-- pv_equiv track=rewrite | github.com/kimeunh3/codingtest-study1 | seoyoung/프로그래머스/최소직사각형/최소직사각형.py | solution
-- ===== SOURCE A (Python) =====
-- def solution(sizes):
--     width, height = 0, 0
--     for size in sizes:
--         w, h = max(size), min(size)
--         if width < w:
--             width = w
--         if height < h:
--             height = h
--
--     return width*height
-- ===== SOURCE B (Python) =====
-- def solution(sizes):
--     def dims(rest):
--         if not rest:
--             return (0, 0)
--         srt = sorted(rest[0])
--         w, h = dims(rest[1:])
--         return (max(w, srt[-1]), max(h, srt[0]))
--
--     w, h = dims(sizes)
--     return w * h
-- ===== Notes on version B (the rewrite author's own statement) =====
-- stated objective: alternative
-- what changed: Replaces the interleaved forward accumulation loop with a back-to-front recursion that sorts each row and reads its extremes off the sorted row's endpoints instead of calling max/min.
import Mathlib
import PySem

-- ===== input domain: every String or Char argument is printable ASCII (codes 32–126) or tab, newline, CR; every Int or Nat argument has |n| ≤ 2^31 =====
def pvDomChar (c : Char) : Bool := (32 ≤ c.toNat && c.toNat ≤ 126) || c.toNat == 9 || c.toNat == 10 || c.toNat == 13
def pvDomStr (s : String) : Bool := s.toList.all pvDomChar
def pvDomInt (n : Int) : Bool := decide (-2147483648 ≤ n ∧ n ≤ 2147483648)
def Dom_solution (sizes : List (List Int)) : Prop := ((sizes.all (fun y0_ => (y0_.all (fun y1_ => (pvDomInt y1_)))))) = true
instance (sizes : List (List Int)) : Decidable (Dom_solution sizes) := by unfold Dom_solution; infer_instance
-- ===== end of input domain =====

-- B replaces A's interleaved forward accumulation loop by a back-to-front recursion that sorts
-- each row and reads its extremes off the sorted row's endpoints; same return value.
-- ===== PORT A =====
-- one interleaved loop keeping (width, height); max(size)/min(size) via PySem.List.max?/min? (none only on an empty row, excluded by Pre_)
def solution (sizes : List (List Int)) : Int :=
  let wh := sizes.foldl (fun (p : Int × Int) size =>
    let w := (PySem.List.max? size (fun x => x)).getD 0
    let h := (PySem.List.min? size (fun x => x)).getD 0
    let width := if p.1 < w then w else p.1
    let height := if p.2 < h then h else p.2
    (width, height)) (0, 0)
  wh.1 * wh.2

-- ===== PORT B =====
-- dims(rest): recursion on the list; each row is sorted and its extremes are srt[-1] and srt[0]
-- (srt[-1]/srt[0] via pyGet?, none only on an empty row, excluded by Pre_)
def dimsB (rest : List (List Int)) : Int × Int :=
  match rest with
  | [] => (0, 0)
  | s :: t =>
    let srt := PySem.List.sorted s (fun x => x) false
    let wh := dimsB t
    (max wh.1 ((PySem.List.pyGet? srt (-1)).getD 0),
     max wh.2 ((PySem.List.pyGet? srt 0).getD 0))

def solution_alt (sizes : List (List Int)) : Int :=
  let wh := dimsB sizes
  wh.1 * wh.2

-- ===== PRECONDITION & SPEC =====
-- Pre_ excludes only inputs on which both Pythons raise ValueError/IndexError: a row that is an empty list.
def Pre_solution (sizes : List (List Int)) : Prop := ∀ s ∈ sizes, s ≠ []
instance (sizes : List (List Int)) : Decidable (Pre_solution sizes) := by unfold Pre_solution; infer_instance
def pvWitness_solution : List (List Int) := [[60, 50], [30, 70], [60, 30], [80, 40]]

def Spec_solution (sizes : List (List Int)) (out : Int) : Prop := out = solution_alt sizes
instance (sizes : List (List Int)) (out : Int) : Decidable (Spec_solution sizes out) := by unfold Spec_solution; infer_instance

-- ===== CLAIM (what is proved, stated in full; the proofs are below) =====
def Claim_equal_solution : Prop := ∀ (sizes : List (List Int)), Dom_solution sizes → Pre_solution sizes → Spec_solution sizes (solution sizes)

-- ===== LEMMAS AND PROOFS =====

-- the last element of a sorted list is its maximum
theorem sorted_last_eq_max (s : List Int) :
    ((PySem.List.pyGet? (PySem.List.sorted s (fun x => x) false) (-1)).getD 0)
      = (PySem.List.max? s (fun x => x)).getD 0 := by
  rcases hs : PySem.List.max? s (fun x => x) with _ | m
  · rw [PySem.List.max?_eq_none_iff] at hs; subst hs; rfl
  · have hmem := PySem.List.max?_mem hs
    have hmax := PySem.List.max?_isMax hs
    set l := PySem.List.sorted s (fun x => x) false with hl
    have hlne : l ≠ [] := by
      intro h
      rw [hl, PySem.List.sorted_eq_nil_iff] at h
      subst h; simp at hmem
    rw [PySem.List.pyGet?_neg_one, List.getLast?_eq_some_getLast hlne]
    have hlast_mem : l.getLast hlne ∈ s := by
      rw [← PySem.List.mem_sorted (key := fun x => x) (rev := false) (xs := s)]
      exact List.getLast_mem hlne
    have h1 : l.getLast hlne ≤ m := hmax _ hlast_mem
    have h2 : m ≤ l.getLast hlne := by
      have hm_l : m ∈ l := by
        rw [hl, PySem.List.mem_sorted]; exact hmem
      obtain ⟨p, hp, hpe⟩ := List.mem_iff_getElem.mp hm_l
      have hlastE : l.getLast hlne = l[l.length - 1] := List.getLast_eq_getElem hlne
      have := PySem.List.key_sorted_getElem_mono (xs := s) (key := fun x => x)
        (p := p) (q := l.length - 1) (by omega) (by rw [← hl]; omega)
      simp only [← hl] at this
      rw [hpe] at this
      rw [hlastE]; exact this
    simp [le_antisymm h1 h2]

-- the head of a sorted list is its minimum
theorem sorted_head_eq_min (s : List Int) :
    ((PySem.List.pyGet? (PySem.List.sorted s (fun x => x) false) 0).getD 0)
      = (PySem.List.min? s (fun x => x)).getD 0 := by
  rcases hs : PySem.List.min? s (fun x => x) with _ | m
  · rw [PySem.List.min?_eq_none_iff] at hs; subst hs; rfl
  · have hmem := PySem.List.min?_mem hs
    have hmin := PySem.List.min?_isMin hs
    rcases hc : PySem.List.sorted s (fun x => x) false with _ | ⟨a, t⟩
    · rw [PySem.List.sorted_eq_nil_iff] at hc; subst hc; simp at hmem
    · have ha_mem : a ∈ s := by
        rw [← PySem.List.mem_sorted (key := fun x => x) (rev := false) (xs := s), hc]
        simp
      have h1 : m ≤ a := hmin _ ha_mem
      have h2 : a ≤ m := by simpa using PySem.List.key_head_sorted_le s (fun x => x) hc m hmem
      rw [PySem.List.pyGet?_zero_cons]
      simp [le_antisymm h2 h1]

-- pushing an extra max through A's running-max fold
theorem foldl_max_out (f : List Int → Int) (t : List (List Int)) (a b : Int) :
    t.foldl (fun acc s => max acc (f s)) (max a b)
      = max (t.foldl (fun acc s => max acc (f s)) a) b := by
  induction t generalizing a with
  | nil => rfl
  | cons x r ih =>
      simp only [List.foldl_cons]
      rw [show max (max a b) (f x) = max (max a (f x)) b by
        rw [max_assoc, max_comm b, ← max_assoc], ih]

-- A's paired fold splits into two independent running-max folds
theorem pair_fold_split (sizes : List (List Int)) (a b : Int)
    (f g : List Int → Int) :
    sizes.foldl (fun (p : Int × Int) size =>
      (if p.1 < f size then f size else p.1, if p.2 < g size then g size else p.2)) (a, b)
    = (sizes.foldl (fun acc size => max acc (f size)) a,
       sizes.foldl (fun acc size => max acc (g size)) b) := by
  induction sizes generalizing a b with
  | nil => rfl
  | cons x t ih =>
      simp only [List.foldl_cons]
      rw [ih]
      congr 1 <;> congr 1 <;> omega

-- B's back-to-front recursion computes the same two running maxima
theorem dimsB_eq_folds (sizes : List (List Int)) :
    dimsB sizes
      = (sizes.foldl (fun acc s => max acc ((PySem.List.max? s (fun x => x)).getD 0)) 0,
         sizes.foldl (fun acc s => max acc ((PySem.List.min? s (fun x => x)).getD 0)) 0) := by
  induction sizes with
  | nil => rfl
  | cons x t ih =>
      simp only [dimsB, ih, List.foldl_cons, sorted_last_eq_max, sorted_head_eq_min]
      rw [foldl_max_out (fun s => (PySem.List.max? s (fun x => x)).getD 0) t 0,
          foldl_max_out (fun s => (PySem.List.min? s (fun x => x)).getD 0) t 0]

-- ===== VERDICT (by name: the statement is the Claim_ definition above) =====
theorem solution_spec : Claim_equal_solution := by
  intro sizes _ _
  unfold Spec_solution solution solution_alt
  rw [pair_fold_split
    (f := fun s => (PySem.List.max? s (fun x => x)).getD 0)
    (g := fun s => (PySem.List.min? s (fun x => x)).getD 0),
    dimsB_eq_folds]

━━━━━━

# [YOUR OBJECTIVE]
Using the listing, copy every line where the word "else" shows up.

# [FINISHED TASK]
    let width := if p.1 < w then w else p.1
    let height := if p.2 < h then h else p.2
      (if p.1 < f size then f size else p.1, if p.2 < g size then g size else p.2)) (a, b)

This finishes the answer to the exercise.